Overview of Domain Applications and Data Sets
Domain | Explanation | No. data sets |
---|---|---|
A-cell epitopes | Prediction of peptides for modulating antigen presenting cells (modulating/non modulating). | 1 |
Anticancer peptides | Prediction of peptides with cytotoxic efficiency against cancer cells (cytotoxic/non-cytotoxic). | 3 |
Antifungal peptides | Prediction of peptides with anti-fungal efficiency (anti-fungal/not anti-fungal). | 2 |
Anti-inflammatory peptides | Prediction of therapeutic peptides against inflammatory diseases (anti-inflammatory/not anti-inflammatory). | 2 |
Antimicrobial peptides | Prediction of peptides with anti-microbial efficiency (antimicrobial/not anti-microbial). | 7 |
Amyloidogenic peptides | Prediction whether peptides produce amyloid deposits, which may be deposited in organs or tissues under unnatural conditions. | 2 |
Antitubercular peptides | Prediction of peptides with anti-mycobacterial efficiency (antitubercular/not anti-tubercular). | 2 |
Antiviral peptides | Prediction of peptides with anti-viral efficiency (anti-viral/not anti-viral). | 4 |
Linear B-cell epitopes | Prediction of B-cell epitopes (B-cell epitope/no B-cell epitope). | 1 |
Cell-penetrating peptides | Prediction of peptides with penetration capability of cell membranes (cell-penetrating/non cell-penetrating). | 10 |
β-peptide foldamers | Prediction whether peptides are β-amino acid oligomers and can adopt stable secondary structures. | 1 |
Hemolytic peptides | Prediction of peptides with hemolytic susceptibility (susceptible/resistant). | 1 |
Human Immunodeficiency Virus | Prediction with the HIV peptides show drug resistance to various drugs. | 17 |
Immuno-suppressive peptides | Prediction whether peptides reduce the activation or efficacy of the immune system. | 1 |
Neuro-peptides | Prediction whether peptides are synthesized and released by neurons. | 1 |
Permeability of cyclic peptides | Prediction of membrane permeability in cyclic peptides. | 1 |
Pro-inflammatory inducing peptides | Prediction whether peptides can increase inflammatory reaction as defense against pathogens. | 1 |
Soluble E.coli proteins | Prediction whether an E.coli protein is soluble or aggregation-prone. | 1 |
Linear T-cell epitopes | Prediction whether a peptide is an antigenic determinant, which is recognized by T-cells. | 1 |
Toxic peptides | Prediction whether peptides are toxic. | 2 |
Toxic proteins | Prediction whether proteins are toxic. | 1 |
Publications
Weckbecker, M., Anžel, A., Yang, Z., & Hattab, G. (2024).

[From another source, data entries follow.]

-- pv_equiv track=rewrite | github.com/vignesh07102001/PYTHON | Best_subset_Hackwithinfy.py | check_triangle
-- ===== SOURCE A (Python) =====
-- from itertools import permutations
--
-- def check_triangle(Z):
--     count = 0
--     B=[]
--     B=list(permutations(Z,3))
--     for i in B:
--         a=i[0]
--         b=i[1]
--         c=i[2]
--         if(a+b>c and a+c>b and b+c>a):
--             count = count+1
--     if (count==len(B)):
--         return len(Z)
--     else:
--         return -1
-- ===== SOURCE B (Python) =====
-- def check_triangle(Z):
--     n = len(Z)
--     if n < 3:
--         return n
--     s = sorted(Z)
--     return n if s[0] + s[1] > s[-1] else -1
-- ===== Notes on version B (the rewrite author's own statement) =====
-- stated objective: faster
-- what changed: Replaced the O(n^3) scan of all ordered triples from itertools.permutations with sort-then-one-comparison: every triple is a triangle iff the two smallest elements sum to more than the largest.
import Mathlib
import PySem

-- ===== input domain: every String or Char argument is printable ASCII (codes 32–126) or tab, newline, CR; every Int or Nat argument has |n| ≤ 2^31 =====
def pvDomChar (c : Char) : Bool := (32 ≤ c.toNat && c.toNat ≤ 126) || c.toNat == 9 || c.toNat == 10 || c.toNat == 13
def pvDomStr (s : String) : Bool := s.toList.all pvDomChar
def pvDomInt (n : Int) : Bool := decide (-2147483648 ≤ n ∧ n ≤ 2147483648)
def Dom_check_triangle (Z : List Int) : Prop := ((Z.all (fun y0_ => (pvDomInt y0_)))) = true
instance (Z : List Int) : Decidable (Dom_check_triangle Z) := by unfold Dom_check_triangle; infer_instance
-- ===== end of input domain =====

-- B replaces A's scan of all ordered triples with sort + one comparison (two smallest vs largest); return value proved equal.

-- ===== PORT A =====
def check_triangle (Z : List Int) : Int :=
  let B := PySem.List.permutations Z 3
  let count : Int := B.foldl (fun count i =>
    match PySem.List.pyGet? i 0, PySem.List.pyGet? i 1, PySem.List.pyGet? i 2 with
    | some a, some b, some c =>
        if a + b > c ∧ a + c > b ∧ b + c > a then count + 1 else count
    | _, _, _ => count) 0
  if count = (B.length : Int) then (Z.length : Int) else -1

-- ===== PORT B =====
def check_triangle_alt (Z : List Int) : Int :=
  let n : Int := Z.length
  if n < 3 then n
  else
    let s := PySem.List.sorted Z (fun x => x) false
    match PySem.List.pyGet? s 0 with
    | none => -1  -- unreachable totalization: here s has length ≥ 3
    | some x =>
      match PySem.List.pyGet? s 1 with
      | none => -1
      | some y =>
        match PySem.List.pyGet? s (-1) with
        | none => -1
        | some w => if x + y > w then n else -1

-- ===== PRECONDITION & SPEC =====
def Spec_check_triangle (Z : List Int) (out : Int) : Prop := out = check_triangle_alt Z
instance (Z : List Int) (out : Int) : Decidable (Spec_check_triangle Z out) := by unfold Spec_check_triangle; infer_instance

-- ===== CLAIM (what is proved, stated in full; the proofs are below) =====
def Claim_equal_check_triangle : Prop := ∀ (Z : List Int), Dom_check_triangle Z → Spec_check_triangle Z (check_triangle Z)

-- ===== LEMMAS AND PROOFS =====

-- Bool form of A's loop-body test
def pyTriOk (l : List Int) : Bool :=
  match PySem.List.pyGet? l 0, PySem.List.pyGet? l 1, PySem.List.pyGet? l 2 with
  | some a, some b, some c => decide (a + b > c ∧ a + c > b ∧ b + c > a)
  | _, _, _ => false

-- permutation-invariant form of the triangle test
def TriP (l : List Int) : Prop := ∀ u ∈ l, 2 * u < l.sum

lemma triP_perm {l l' : List Int} (h : l.Perm l') : TriP l ↔ TriP l' := by
  unfold TriP
  rw [h.sum_eq]
  exact ⟨fun H u hu => H u (h.mem_iff.mpr hu), fun H u hu => H u (h.mem_iff.mp hu)⟩

lemma triP_triple (a b c : Int) : TriP [a, b, c] ↔ (a + b > c ∧ a + c > b ∧ b + c > a) := by
  simp only [TriP, List.mem_cons, List.not_mem_nil, or_false, List.sum_cons, List.sum_nil]
  constructor
  · intro H
    exact ⟨by have := H c (by simp); omega, by have := H b (by simp); omega,
      by have := H a (by simp); omega⟩
  · rintro ⟨h1, h2, h3⟩ u hu
    rcases hu with rfl | rfl | rfl <;> omega

lemma pyTriOk_triple (a b c : Int) : pyTriOk [a, b, c] = true ↔ TriP [a, b, c] := by
  rw [triP_triple]
  simp [pyTriOk, PySem.List.pyGet?, PySem.List.pyIdx?]

lemma head_le_of_pairwise {a : Int} {l : List Int} (hp : List.Pairwise (· ≤ ·) (a :: l))
    {u : Int} (hu : u ∈ a :: l) : a ≤ u := by
  rcases List.mem_cons.mp hu with rfl | hu
  · exact le_refl _
  · exact List.rel_of_pairwise_cons hp hu

lemma sub2_bounds {a b : Int} {l : List Int} {x y z : Int} {ys : List Int}
    (hp : List.Pairwise (· ≤ ·) (a :: b :: l))
    (hs : (x :: y :: z :: ys).Sublist (a :: b :: l)) : a ≤ x ∧ b ≤ y := by
  cases hs with
  | cons₂ _ h1 =>
    refine ⟨le_refl _, ?_⟩
    have hy : y ∈ b :: l := h1.subset (by simp)
    exact head_le_of_pairwise hp.tail hy
  | cons _ h1 =>
    have hx : x ∈ b :: l := h1.subset (by simp)
    have hy : y ∈ b :: l := h1.subset (by simp)
    exact ⟨le_trans (List.rel_of_pairwise_cons hp (by simp)) (head_le_of_pairwise hp.tail hx),
      head_le_of_pairwise hp.tail hy⟩

lemma le_getLast_of_pairwise {l : List Int} (hp : List.Pairwise (· ≤ ·) l)
    {u : Int} (hu : u ∈ l) (h : l ≠ []) : u ≤ l.getLast h := by
  have hd := List.dropLast_append_getLast h
  rw [← hd] at hp hu
  rcases List.mem_append.mp hu with h1 | h1
  · exact (List.pairwise_append.mp hp).2.2 u h1 _ (by simp)
  · simp at h1; omega

-- a length-r sublist is a member of permutations(xs, r)
lemma sublist_mem_permutations : ∀ (r : Nat) (l xs : List Int), l.Sublist xs → l.length = r →
    l ∈ PySem.List.permutations xs r := by
  intro r
  induction r with
  | zero =>
    intro l xs _ hl
    rw [List.length_eq_zero_iff] at hl
    subst hl
    simp [PySem.List.permutations]
  | succ r ih =>
    intro l xs hsub hl
    match l, hl with
    | y :: l', hl =>
      obtain ⟨r₁, r₂, rfl, hy, hl'⟩ := List.cons_sublist_iff.mp hsub
      obtain ⟨p, q, rfl⟩ := List.append_of_mem hy
      rw [PySem.List.permutations]
      rw [List.mem_flatMap]
      refine ⟨p.length, ?_, ?_⟩
      · simp [List.mem_range]
      · have hg : ((p ++ y :: q) ++ r₂)[p.length]? = some y := by
          rw [List.append_assoc, List.getElem?_append_right (by omega)]
          simp
        have he : ((p ++ y :: q) ++ r₂).eraseIdx p.length = p ++ (q ++ r₂) := by
          rw [List.append_assoc, List.eraseIdx_append_of_length_le (by omega)]
          simp
        rw [hg, he]
        simp only [List.mem_map]
        exact ⟨l', ih l' _ (hl'.trans
          (by rw [← List.append_assoc]; exact List.sublist_append_right (p ++ q) r₂))
          (by simpa using hl), rfl⟩

-- A's counting loop is countP of the Bool test
lemma foldl_step_eq (B : List (List Int)) :
    B.foldl (fun count i =>
      match PySem.List.pyGet? i 0, PySem.List.pyGet? i 1, PySem.List.pyGet? i 2 with
      | some a, some b, some c =>
          if a + b > c ∧ a + c > b ∧ b + c > a then count + 1 else count
      | _, _, _ => count) (0 : Int) = (B.countP pyTriOk : Int) := by
  have h : (fun (count : Int) (i : List Int) =>
      match PySem.List.pyGet? i 0, PySem.List.pyGet? i 1, PySem.List.pyGet? i 2 with
      | some a, some b, some c =>
          if a + b > c ∧ a + c > b ∧ b + c > a then count + 1 else count
      | _, _, _ => count)
      = (fun count i => if pyTriOk i then count + 1 else count) := by
    funext count i
    unfold pyTriOk
    rcases PySem.List.pyGet? i 0 with _ | a <;> rcases PySem.List.pyGet? i 1 with _ | b <;>
      rcases PySem.List.pyGet? i 2 with _ | c <;> simp
  rw [h, PySem.List.foldl_count_if]
  simp

-- core equivalence: all ordered triples are triangles iff two smallest sum > largest
lemma allTri_iff (Z : List Int) (s0 s1 s2 : Int) (u : List Int)
    (hs : PySem.List.sorted Z (fun x => x) false = s0 :: s1 :: s2 :: u) :
    (∀ p ∈ PySem.List.permutations Z 3, pyTriOk p = true) ↔
      (s2 :: u).getLast (by simp) < s0 + s1 := by
  have hperm : (PySem.List.sorted Z (fun x => x) false).Perm Z := PySem.List.sorted_perm Z _ false
  have hpair : List.Pairwise (· ≤ ·) (s0 :: s1 :: s2 :: u) := by
    have := PySem.List.sorted_pairwise Z (fun x => x)
    rwa [hs] at this
  rw [hs] at hperm
  set w : Int := (s2 :: u).getLast (by simp) with hw
  constructor
  · intro hall
    have hsub : ([s0, s1, w]).Sublist (s0 :: s1 :: s2 :: u) := by
      refine List.Sublist.cons₂ _ (List.Sublist.cons₂ _ ?_)
      exact List.singleton_sublist.mpr (List.getLast_mem _)
    have hsp : ([s0, s1, w]).Subperm Z := hsub.subperm.trans hperm.subperm
    obtain ⟨l', hl', hls⟩ := hsp
    have hmem : l' ∈ PySem.List.permutations Z 3 :=
      sublist_mem_permutations 3 l' Z hls (by rw [hl'.length_eq]; rfl)
    have hok := hall l' hmem
    obtain ⟨a, b, c, rfl⟩ := List.length_eq_three.mp hl'.length_eq
    have htri : TriP [s0, s1, w] := (triP_perm hl').mp ((pyTriOk_triple a b c).mp hok)
    have := htri w (by simp)
    simp at this
    omega
  · intro hlt p hp
    obtain ⟨hlen, rest, hpr⟩ := PySem.List.exists_perm_of_mem_permutations 3 Z p hp
    have hsp : p.Subperm (s0 :: s1 :: s2 :: u) :=
      (((List.sublist_append_left p rest).subperm).trans hpr.subperm).trans hperm.symm.subperm
    obtain ⟨q, hq, hqs⟩ := hsp
    obtain ⟨x, y, z, rfl⟩ := List.length_eq_three.mp (hq.length_eq.trans hlen)
    have hqp : List.Pairwise (· ≤ ·) [x, y, z] := hpair.sublist hqs
    have hxy : x ≤ y := List.rel_of_pairwise_cons hqp (by simp)
    have hyz : y ≤ z := List.rel_of_pairwise_cons hqp.tail (by simp)
    obtain ⟨h0x, h1y⟩ := sub2_bounds hpair hqs
    have hzw : z ≤ w := by
      have hz : z ∈ s0 :: s1 :: s2 :: u := hqs.subset (by simp)
      have := le_getLast_of_pairwise hpair hz (by simp)
      rw [List.getLast_cons (by simp), List.getLast_cons (by simp)] at this
      exact this
    have htri : TriP [x, y, z] := (triP_triple x y z).mpr (by omega)
    obtain ⟨a, b, c, rfl⟩ := List.length_eq_three.mp hlen
    exact (pyTriOk_triple a b c).mpr ((triP_perm hq).mp htri)

-- ===== VERDICT (by name: the statement is the Claim_ definition above) =====
theorem check_triangle_spec : Claim_equal_check_triangle := by
  intro Z _
  unfold Spec_check_triangle check_triangle check_triangle_alt
  dsimp only
  by_cases hlen : Z.length < 3
  · rw [PySem.List.permutations_eq_nil_of_length_lt 3 Z hlen]
    simp
    omega
  · rw [not_lt] at hlen
    have hslen : 3 ≤ (PySem.List.sorted Z (fun x => x) false).length := by
      rw [(PySem.List.sorted_perm Z _ false).length_eq]
      exact hlen
    obtain ⟨s0, s1, s2, u, hs⟩ : ∃ s0 s1 s2 u,
        PySem.List.sorted Z (fun x => x) false = s0 :: s1 :: s2 :: u := by
      rcases hsl : PySem.List.sorted Z (fun x => x) false with _ | ⟨a, _ | ⟨b, _ | ⟨c, t⟩⟩⟩ <;>
        simp [hsl] at hslen ⊢
    rw [hs, foldl_step_eq]
    have hA : ((PySem.List.permutations Z 3).countP pyTriOk : Int)
        = ((PySem.List.permutations Z 3).length : Int)
        ↔ (∀ p ∈ PySem.List.permutations Z 3, pyTriOk p = true) := by
      rw [Int.natCast_inj]
      exact List.countP_eq_length
    have hget0 : PySem.List.pyGet? (s0 :: s1 :: s2 :: u) 0 = some s0 :=
      PySem.List.pyGet?_zero_cons _ _
    have hget1 : PySem.List.pyGet? (s0 :: s1 :: s2 :: u) 1 = some s1 := by
      simpa using PySem.List.pyGet?_natCast (xs := s0 :: s1 :: s2 :: u) (n := 1)
    have hgetm : PySem.List.pyGet? (s0 :: s1 :: s2 :: u) (-1)
        = some ((s2 :: u).getLast (by simp)) := by
      rw [PySem.List.pyGet?_neg_one]
      rw [List.getLast?_eq_some_getLast (l := s0 :: s1 :: s2 :: u) (by simp)]
      rw [List.getLast_cons (by simp), List.getLast_cons (by simp)]
    rw [hget0, hget1, hgetm]
    have hnot : ¬ ((Z.length : Int) < 3) := by omega
    rw [if_neg hnot]
    rcases (allTri_iff Z s0 s1 s2 u hs) with ⟨hfwd, hbwd⟩
    by_cases hcond : (s2 :: u).getLast (by simp) < s0 + s1
    · rw [if_pos (hA.mpr (hbwd hcond))]
      dsimp only
      rw [if_pos hcond]
    · rw [if_neg (fun hc => hcond (hfwd (hA.mp hc)))]
      dsimp only
      rw [if_neg hcond]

Interpretable molecular encodings and representations for machine learning tasks. Computational and Structural Biotechnology Journal.
doi.org/10.1016/j.csbj.2024.05.035.
Hattab, G., Anžel, A., Spänig, S., Neumann, N., & Heider, D. (2023). A parametric approach for molecular encodings using multilevel atomic neighborhoods applied to peptide classification. NAR Genomics and Bioinformatics, 5(1), lqac103.
doi.org/10.1093/nargab/lqac103.
Spänig, S., Mohsen, S., Hattab, G., Hauschild, A. C., & Heider, D. (2021). A large-scale comparative study on peptide encodings for biomedical classification. NAR genomics and bioinformatics, 3(2), lqab039. doi.org/10.1093/nargab/lqab039.
Data Variables
- Sequences: Fasta files containing peptide and protein sequences, including unnatural and exotic amino acids.
- Classes: Binary classification labels for each sequence.
Licensing
The data presented in this collection is built upon numerous datasets made available over time by other researchers, each accompanied by documented metadata, appropriate citations, and attributions to ensure proper credit and acknowledgment of the original sources.